はじめに
G空間情報センターにて公開されている登記所備付地図 (https://front.geospatial.jp/moj-chizu-xml-readme/) は、法務省が公開しているものはXMLデータとなっているため、そのままではGISソフトなどで表示することが出来ません。
ただし、任意座標系のデータを除いた公共座標系(平面直角座標系)で記述されたデータは、G空間情報センターによってシェープファイル(Shapefile)やGeoJSON形式に変換されて公開されており、ダウンロードしてそのまま使うことが出来ます。
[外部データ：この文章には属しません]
-- pv_equiv track=rewrite | github.com/SchriderLab/geneConvSweeps | injectSlim.py | removeOrigSamplingBlock
-- ===== SOURCE A (Python) =====
-- def removeOrigSamplingBlock(raw_lines):
--     new_lines = []
--     skipMode = 0
--     skipCount = 0
--     for line in raw_lines:
--         if skipMode == 0 and "    // Sample individuals." in line:
--             skipMode = 1
--         if skipMode == 1:
--             skipCount += 1
--             if line == "    }":
--                 skipMode = 2
--         else:
--             new_lines.append(line)
--     return new_lines
-- ===== SOURCE B (Python) =====
-- def removeOrigSamplingBlock(raw_lines):
--     start = None
--     for i, line in enumerate(raw_lines):
--         if "    // Sample individuals." in line:
--             start = i
--             break
--     if start is None:
--         return list(raw_lines)
--     for j in range(start, len(raw_lines)):
--         if raw_lines[j] == "    }":
--             return raw_lines[:start] + raw_lines[j + 1:]
--     return raw_lines[:start]
-- ===== Notes on version B (the rewrite author's own statement) =====
-- stated objective: simpler
-- what changed: Replaces the flag-driven single-pass append loop (skipMode state machine) by boundary detection plus slicing: find the first line containing the marker, find the first ' }' from there, and splice the two slices.
import Mathlib
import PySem

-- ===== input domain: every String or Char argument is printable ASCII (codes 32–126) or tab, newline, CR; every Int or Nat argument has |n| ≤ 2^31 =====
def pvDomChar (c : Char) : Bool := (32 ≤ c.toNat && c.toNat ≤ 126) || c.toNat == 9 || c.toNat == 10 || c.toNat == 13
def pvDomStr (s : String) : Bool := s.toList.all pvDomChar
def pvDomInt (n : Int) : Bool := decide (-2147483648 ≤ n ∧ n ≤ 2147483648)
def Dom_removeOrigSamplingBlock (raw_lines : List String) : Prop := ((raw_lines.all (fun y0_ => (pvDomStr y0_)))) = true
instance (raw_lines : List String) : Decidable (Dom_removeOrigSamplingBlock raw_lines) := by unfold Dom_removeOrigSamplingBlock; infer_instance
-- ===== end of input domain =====

-- B replaces A's flag-driven append loop by boundary detection plus slicing (objective: simpler).


-- shared string tests: '"    // Sample individuals." in line' and 'line == "    }"'
def pvIsStart (line : String) : Bool := PySem.Str.isIn "    // Sample individuals." line
def pvIsClose (line : String) : Bool := line == "    }"

-- ===== PORT A =====
-- A's loop body over the state (new_lines, skipMode, skipCount)
def removeOrigSamplingBlockBody (st : List String × Int × Int) (line : String) :
    List String × Int × Int :=
  let skipMode := if st.2.1 == 0 && pvIsStart line then 1 else st.2.1
  if skipMode == 1 then
    (st.1, if pvIsClose line then 2 else skipMode, st.2.2 + 1)
  else
    (st.1 ++ [line], skipMode, st.2.2)

def removeOrigSamplingBlock (raw_lines : List String) : List String :=
  (raw_lines.foldl removeOrigSamplingBlockBody ([], 0, 0)).1

-- ===== PORT B =====
def removeOrigSamplingBlock_alt (raw_lines : List String) : List String :=
  match raw_lines.findIdx? pvIsStart with
  | none => raw_lines
  | some i =>
    match (raw_lines.drop i).findIdx? pvIsClose with
    | none => raw_lines.take i
    | some k => raw_lines.take i ++ raw_lines.drop (i + k + 1)

-- ===== PRECONDITION & SPEC =====
def Spec_removeOrigSamplingBlock (raw_lines : List String) (out : List String) : Prop := out = removeOrigSamplingBlock_alt raw_lines
instance (raw_lines : List String) (out : List String) : Decidable (Spec_removeOrigSamplingBlock raw_lines out) := by unfold Spec_removeOrigSamplingBlock; infer_instance

-- ===== CLAIM (what is proved, stated in full; the proofs are below) =====
def Claim_equal_removeOrigSamplingBlock : Prop := ∀ (raw_lines : List String), Dom_removeOrigSamplingBlock raw_lines → Spec_removeOrigSamplingBlock raw_lines (removeOrigSamplingBlock raw_lines)

-- ===== LEMMAS AND PROOFS =====

-- In skip mode 2 the loop appends every remaining line.
theorem foldl_body_mode2 (l : List String) (acc : List String) (c : Int) :
    (l.foldl removeOrigSamplingBlockBody (acc, 2, c)).1 = acc ++ l := by
  induction l generalizing acc c with
  | nil => simp
  | cons x rest ih =>
      simp only [List.foldl_cons, removeOrigSamplingBlockBody]
      norm_num
      rw [ih]; simp

-- In skip mode 1 the loop skips up to and including the first "    }", then appends the rest.
theorem foldl_body_mode1 (l : List String) (acc : List String) (c : Int) :
    (l.foldl removeOrigSamplingBlockBody (acc, 1, c)).1 =
      match l.findIdx? pvIsClose with
      | none => acc
      | some k => acc ++ l.drop (k + 1) := by
  induction l generalizing acc c with
  | nil => simp
  | cons x rest ih =>
      simp only [List.foldl_cons, removeOrigSamplingBlockBody]
      norm_num
      by_cases hx : pvIsClose x = true
      · simp [hx, foldl_body_mode2, List.findIdx?_cons]
      · simp only [hx, if_false, List.findIdx?_cons, Bool.false_eq_true]
        rw [ih]
        cases h : rest.findIdx? pvIsClose <;> simp [h]

-- In skip mode 0 the loop computes exactly B's splice.
theorem foldl_body_mode0 (l : List String) (acc : List String) (c : Int) :
    (l.foldl removeOrigSamplingBlockBody (acc, 0, c)).1 =
      match l.findIdx? pvIsStart with
      | none => acc ++ l
      | some i =>
        match (l.drop i).findIdx? pvIsClose with
        | none => acc ++ l.take i
        | some k => acc ++ (l.take i ++ l.drop (i + k + 1)) := by
  induction l generalizing acc c with
  | nil => simp
  | cons x rest ih =>
      by_cases hs : pvIsStart x = true
      · simp only [List.foldl_cons, removeOrigSamplingBlockBody, hs]
        norm_num
        by_cases hx : pvIsClose x = true
        · simp [hx, hs, foldl_body_mode2, List.findIdx?_cons]
        · simp only [hx, if_false, Bool.false_eq_true]
          rw [foldl_body_mode1]
          simp only [List.findIdx?_cons, hs, if_pos, List.drop_zero, List.take_zero, hx,
            Bool.false_eq_true, if_false]
          cases h : rest.findIdx? pvIsClose <;> simp [h]
      · simp only [List.foldl_cons, removeOrigSamplingBlockBody, hs]
        norm_num
        rw [ih]
        simp only [List.findIdx?_cons, hs, Bool.false_eq_true, if_false]
        cases h : rest.findIdx? pvIsStart with
        | none => simp
        | some i =>
            simp only [Option.map_some, List.drop_succ_cons, List.take_succ_cons]
            cases h2 : (rest.drop i).findIdx? pvIsClose <;> simp [Nat.add_right_comm]

-- ===== VERDICT (by name: the statement is the Claim_ definition above) =====
theorem removeOrigSamplingBlock_spec : Claim_equal_removeOrigSamplingBlock := by
  intro raw_lines _
  unfold Spec_removeOrigSamplingBlock removeOrigSamplingBlock removeOrigSamplingBlock_alt
  rw [foldl_body_mode0]
  cases h : raw_lines.findIdx? pvIsStart with
  | none => simp
  | some i => cases h2 : (raw_lines.drop i).findIdx? pvIsClose <;> simp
ここでは XMLデータを GISソフトなどで扱うことが出来るフォーマットに変化するツールについて比較してみます。
地図XMLフォーマットについて
XMLデータのフォーマットの詳細は法務省のサイトで公開されています。
変換ツールでは、形状を表す空間属性と共に、様々な値を含む主題属性も出力されています。
変換ツールの紹介
代表的な変換ツールをいくつか紹介します。
デジタル庁コンバーター
元々農林水産庁の方が開発されたコンバーターがデジタル庁から公開されています。
- Pythonで記述されている
- コマンドラインから実行される
- XMLを GeoJSONに変換し、出力ファイルを自動生成する
- ソースコードは GitHubで公開
MIERUNE社 QGISプラグイン
MIERUNE社が公開している QGISのプラグインの以下のような特長があります。
- Pythonで記述されている
- QGISアプリケーション内でプラグインとして利用する
- ZIPファイルのまま読み込める
- QGIS内でレイヤーを生成する
- 出力は QGIS内でフォーマットなどをユーザーが設定する
- ソースコードは GitHub で公開
SIMA・地籍フォーマット2000・法務省地図XML⇒GIS
- Windowsの Excelで動作する VBAマクロです
- XMLをシェープファイル(Shapefile)形式に変換できます
- ※GeoJSONは途中で止まってしまったため未確認
変換されたデータ比較
変換後のデータに含まれている主題属性は、以下のようにツールによって多少違いがありました。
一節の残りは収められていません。